PostgreSQL numbers are captured manually — no CI service container yet (PG CI is opt-in via GNOSIS_MCP_CI_PG). To reproduce:

docker run -d --rm --name gnosis-bench-pg -p 15432:5432 \
  -e POSTGRES_PASSWORD=pw -e POSTGRES_DB=gnosis_bench \
  pgvector/pgvector:pg15
sleep 3
PGPASSWORD=pw psql -h localhost -p 15432 -U postgres -d gnosis_bench \
  -c "CREATE EXTENSION IF NOT EXISTS vector;"

GNOSIS_MCP_DATABASE_URL="postgresql://postgres:pw@localhost:15432/gnosis_bench" \
  uv run gnosis-mcp init-db

# Then adapt bench_search.py or point your own workload at it.

docker stop gnosis-bench-pg

Expected ranges on the same laptop with network overhead dominating:

  • 100 docs: ~3 500–4 000 QPS, p95 ~1–2 ms
  • 1 000 docs: ~1 500–2 000 QPS, p95 ~3–5 ms
  • 10 000 docs: ~600–900 QPS, p95 ~8–15 ms (HNSW index dominates)

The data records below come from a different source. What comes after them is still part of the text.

-- pv_equiv track=rewrite | github.com/Karan-21/LeetCode-Data-Structure-and-Algorithm | countSubmatrices.py | countSubmatrices
-- ===== SOURCE A (Python) =====
-- def countSubmatrices(matrix, limit):
--
--     rows = len(matrix)                 # number of rows
--     cols = len(matrix[0])              # number of columns
--
--     sum_mat = [[0] * (cols + 1) for _ in range(rows + 1)]  # prefix matrix
--     result = 0                         # count of valid submatrices
--
--     # build prefix sum matrix
--     for r in range(1, rows + 1):
--         for c in range(1, cols + 1):
--
--             # prefix formula
--             sum_mat[r][c] = matrix[r - 1][c - 1] \
--                            + sum_mat[r - 1][c] \
--                            + sum_mat[r][c - 1] \
--                            - sum_mat[r - 1][c - 1]
--
--     # count valid submatrices
--     for r in range(1, rows + 1):
--         for c in range(1, cols + 1):
--
--             if sum_mat[r][c] <= limit:   # condition check
--                 result += 1
--
--     return result
-- ===== SOURCE B (Python) =====
-- def countSubmatrices(matrix, limit):
--     rows = len(matrix)
--     cols = len(matrix[0])
--     colcum = [0] * cols          # column sums of rows seen so far
--     result = 0
--     for r in range(rows):
--         row = matrix[r]
--         run = 0
--         for c in range(cols):
--             colcum[c] += row[c]
--             run += colcum[c]     # run == origin-anchored sum ending at (r, c)
--             if run <= limit:
--                 result += 1
--     return result
-- ===== Notes on version B (the rewrite author's own statement) =====
-- stated objective: simpler
-- what changed: Replaces the (rows+1)x(cols+1) 2D prefix-sum table and the second counting sweep with a single fused pass keeping only a 1D rolling column-sum array whose running left-to-right prefix is the anchored sum compared against limit; constant-factor speedup from O(cols) memory and one pass instead of allocating and re-traversing the full table.
import Mathlib
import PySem

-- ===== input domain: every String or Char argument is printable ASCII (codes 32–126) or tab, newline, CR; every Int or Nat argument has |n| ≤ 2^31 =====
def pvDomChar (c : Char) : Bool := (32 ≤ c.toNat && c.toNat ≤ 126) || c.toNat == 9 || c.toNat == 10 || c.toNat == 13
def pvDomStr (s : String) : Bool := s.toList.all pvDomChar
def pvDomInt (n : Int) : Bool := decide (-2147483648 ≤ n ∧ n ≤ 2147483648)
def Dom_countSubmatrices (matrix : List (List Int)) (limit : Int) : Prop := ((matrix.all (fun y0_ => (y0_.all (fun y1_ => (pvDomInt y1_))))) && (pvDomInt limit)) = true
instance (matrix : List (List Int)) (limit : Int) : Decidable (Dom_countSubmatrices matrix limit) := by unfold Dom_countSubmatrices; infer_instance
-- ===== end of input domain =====

-- B replaces A's full 2D prefix-sum table and second counting sweep with one fused pass
-- over the rows keeping a 1D rolling column-sum array (objective: simpler, O(cols) space).

-- ===== PORT A =====
-- inner c-loop of the build phase: walks matrix row `ms` and the previous table row's
-- tail `prevRest`, with `pp` = sum_mat[r-1][c-1] and `left` = sum_mat[r][c-1]
def pvBuildRow : List Int → Int → Int → List Int → List Int
  | a :: ms, pp, left, p :: ps =>
      let v := a + p + left - pp
      v :: pvBuildRow ms p v ps
  | _, _, _, _ => []

-- outer r-loop of the build phase: each table row is 0 followed by the computed tail
def pvBuildTable : List (List Int) → List Int → List (List Int)
  | [], _ => []
  | m :: ms, prev =>
      let newRow := (0 : Int) :: pvBuildRow m 0 0 (prev.drop 1)
      newRow :: pvBuildTable ms newRow

def countSubmatrices (matrix : List (List Int)) (limit : Int) : Int :=
  let cols := (matrix.headD []).length
  let table := pvBuildTable matrix (List.replicate (cols + 1) (0 : Int))
  -- second double loop: count table entries (c = 1..cols) that are ≤ limit
  table.foldl
    (fun res row => (row.drop 1).foldl (fun a v => if v ≤ limit then a + 1 else a) res)
    0

-- ===== PORT B =====
-- fused inner c-loop of Source B: updates colcum in place and the running prefix `run`;
-- returns the updated colcum together with the updated result
def pvInner (limit : Int) : List Int → List Int → Int → Int → List Int × Int
  | cc :: ccs, a :: as_, run, res =>
      let cc' := cc + a
      let run' := run + cc'
      let out := pvInner limit ccs as_ run' (if run' ≤ limit then res + 1 else res)
      (cc' :: out.1, out.2)
  | _, _, _, res => ([], res)

def pvRows (limit : Int) : List (List Int) → List Int → Int → Int
  | [], _, res => res
  | m :: ms, colcum, res =>
      let out := pvInner limit colcum m 0 res
      pvRows limit ms out.1 out.2

def countSubmatrices_alt (matrix : List (List Int)) (limit : Int) : Int :=
  let cols := (matrix.headD []).length
  pvRows limit matrix (List.replicate cols (0 : Int)) 0

-- ===== PRECONDITION & SPEC =====
-- Pre_ excludes exactly the inputs where Python A raises IndexError: the empty matrix
-- (matrix[0]) and matrices with a row shorter than the first row (matrix[r-1][c-1]).
def Pre_countSubmatrices (matrix : List (List Int)) (limit : Int) : Prop :=
  matrix ≠ [] ∧ ∀ row ∈ matrix, (matrix.headD []).length ≤ row.length

instance (matrix : List (List Int)) (limit : Int) : Decidable (Pre_countSubmatrices matrix limit) := by
  unfold Pre_countSubmatrices; infer_instance

def pvWitness_countSubmatrices : List (List Int) × Int := ([[1, 2], [3, 4]], 4)

def Spec_countSubmatrices (matrix : List (List Int)) (limit : Int) (out : Int) : Prop := out = countSubmatrices_alt matrix limit
instance (matrix : List (List Int)) (limit : Int) (out : Int) : Decidable (Spec_countSubmatrices matrix limit out) := by unfold Spec_countSubmatrices; infer_instance

-- ===== CLAIM (what is proved, stated in full; the proofs are below) =====
def Claim_equal_countSubmatrices : Prop := ∀ (matrix : List (List Int)) (limit : Int), Dom_countSubmatrices matrix limit → Pre_countSubmatrices matrix limit → Spec_countSubmatrices matrix limit (countSubmatrices matrix limit)

-- ===== LEMMAS AND PROOFS =====

-- running prefix sums of a list, starting from s
def pvPref (s : Int) : List Int → List Int
  | [] => []
  | c :: cs => (s + c) :: pvPref (s + c) cs

theorem pvPref_replicate (n : Nat) : pvPref 0 (List.replicate n 0) = List.replicate n 0 := by
  induction n with
  | zero => rfl
  | succ k ih => simp [List.replicate_succ, pvPref, ih]

-- A's inner build loop, fed the prefix row of the current column sums, produces the
-- prefix row of the updated column sums
theorem pvBuildRow_pref : ∀ (ms cs : List Int) (pp left : Int),
    pvBuildRow ms pp left (pvPref pp cs) = pvPref left (List.zipWith (· + ·) cs ms) := by
  intro ms
  induction ms with
  | nil => intro cs pp left; cases cs <;> rfl
  | cons a ms ih =>
    intro cs pp left
    cases cs with
    | nil => rfl
    | cons c cs =>
      simp only [pvPref, pvBuildRow, List.zipWith]
      rw [show a + (pp + c) + left - pp = left + (c + a) by ring, ih]

-- B's fused inner loop = updated column sums, and its count = A's count over the prefix row
theorem pvInner_eq (limit : Int) : ∀ (cs ms : List Int) (run res : Int),
    pvInner limit cs ms run res
      = (List.zipWith (· + ·) cs ms,
         (pvPref run (List.zipWith (· + ·) cs ms)).foldl
           (fun a v => if v ≤ limit then a + 1 else a) res) := by
  intro cs
  induction cs with
  | nil => intro ms run res; cases ms <;> rfl
  | cons c cs ih =>
    intro ms run res
    cases ms with
    | nil => rfl
    | cons a ms =>
      simp only [pvInner, List.zipWith, pvPref, List.foldl]
      rw [ih]

-- the main invariant: A's count over the remaining rows of the table, started from the
-- table row 0 :: pvPref 0 colcum, equals B's fused loop over the same rows and colcum
theorem pvRows_eq (limit : Int) : ∀ (rows : List (List Int)) (colcum : List Int) (res : Int),
    (pvBuildTable rows ((0 : Int) :: pvPref 0 colcum)).foldl
      (fun r row => (row.drop 1).foldl (fun a v => if v ≤ limit then a + 1 else a) r) res
      = pvRows limit rows colcum res := by
  intro rows
  induction rows with
  | nil => intro colcum res; rfl
  | cons m ms ih =>
    intro colcum res
    simp only [pvBuildTable, List.foldl, pvRows, List.drop_succ_cons, List.drop_zero,
      pvBuildRow_pref, pvInner_eq]
    exact ih (List.zipWith (· + ·) colcum m) _

-- ===== VERDICT (by name: the statement is the Claim_ definition above) =====
theorem countSubmatrices_spec : Claim_equal_countSubmatrices := by
  intro matrix limit _ _
  unfold Spec_countSubmatrices countSubmatrices countSubmatrices_alt
  dsimp only
  rw [List.replicate_succ]
  conv_lhs => rw [← pvPref_replicate (matrix.headD []).length]
  exact pvRows_eq limit matrix _ 0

PostgreSQL pulls ahead of SQLite once the corpus crosses ~50 000 chunks and hybrid search is active — HNSW scales sub-linearly while sqlite-vec performs a full scan.


Regression gates

Benchmarks are run locally by the maintainer before each release (they are explicitly excluded from CI via the bench pytest marker so PR feedback stays fast). A >10 % regression in any of the following blocks a release:

  • QPS on 100- and 1 000-doc corpora
  • p95 latency on the scale curve
  • Hit Rate@5 on the eval cases
  • Ingest throughput

Automating this (a scheduled workflow that runs the bench suite and posts numbers to a dashboard) is a v0.12 goal — tracked in the release plan.

Methodology notes

  • Each bench runs once per release and the median of ≥3 runs is recorded.
  • Synthetic corpora are deterministic — seeded generators, repeatable.
  • Eval cases are human-authored and cover guides, architecture docs, and git-history paths.
  • Benchmarks run on laptop CPU — datacentre numbers will be higher but the shape is stable.
  • These are ceilings, not guarantees. Production sees extra cost from concurrent clients, larger chunks, and network transport for HTTP or PostgreSQL.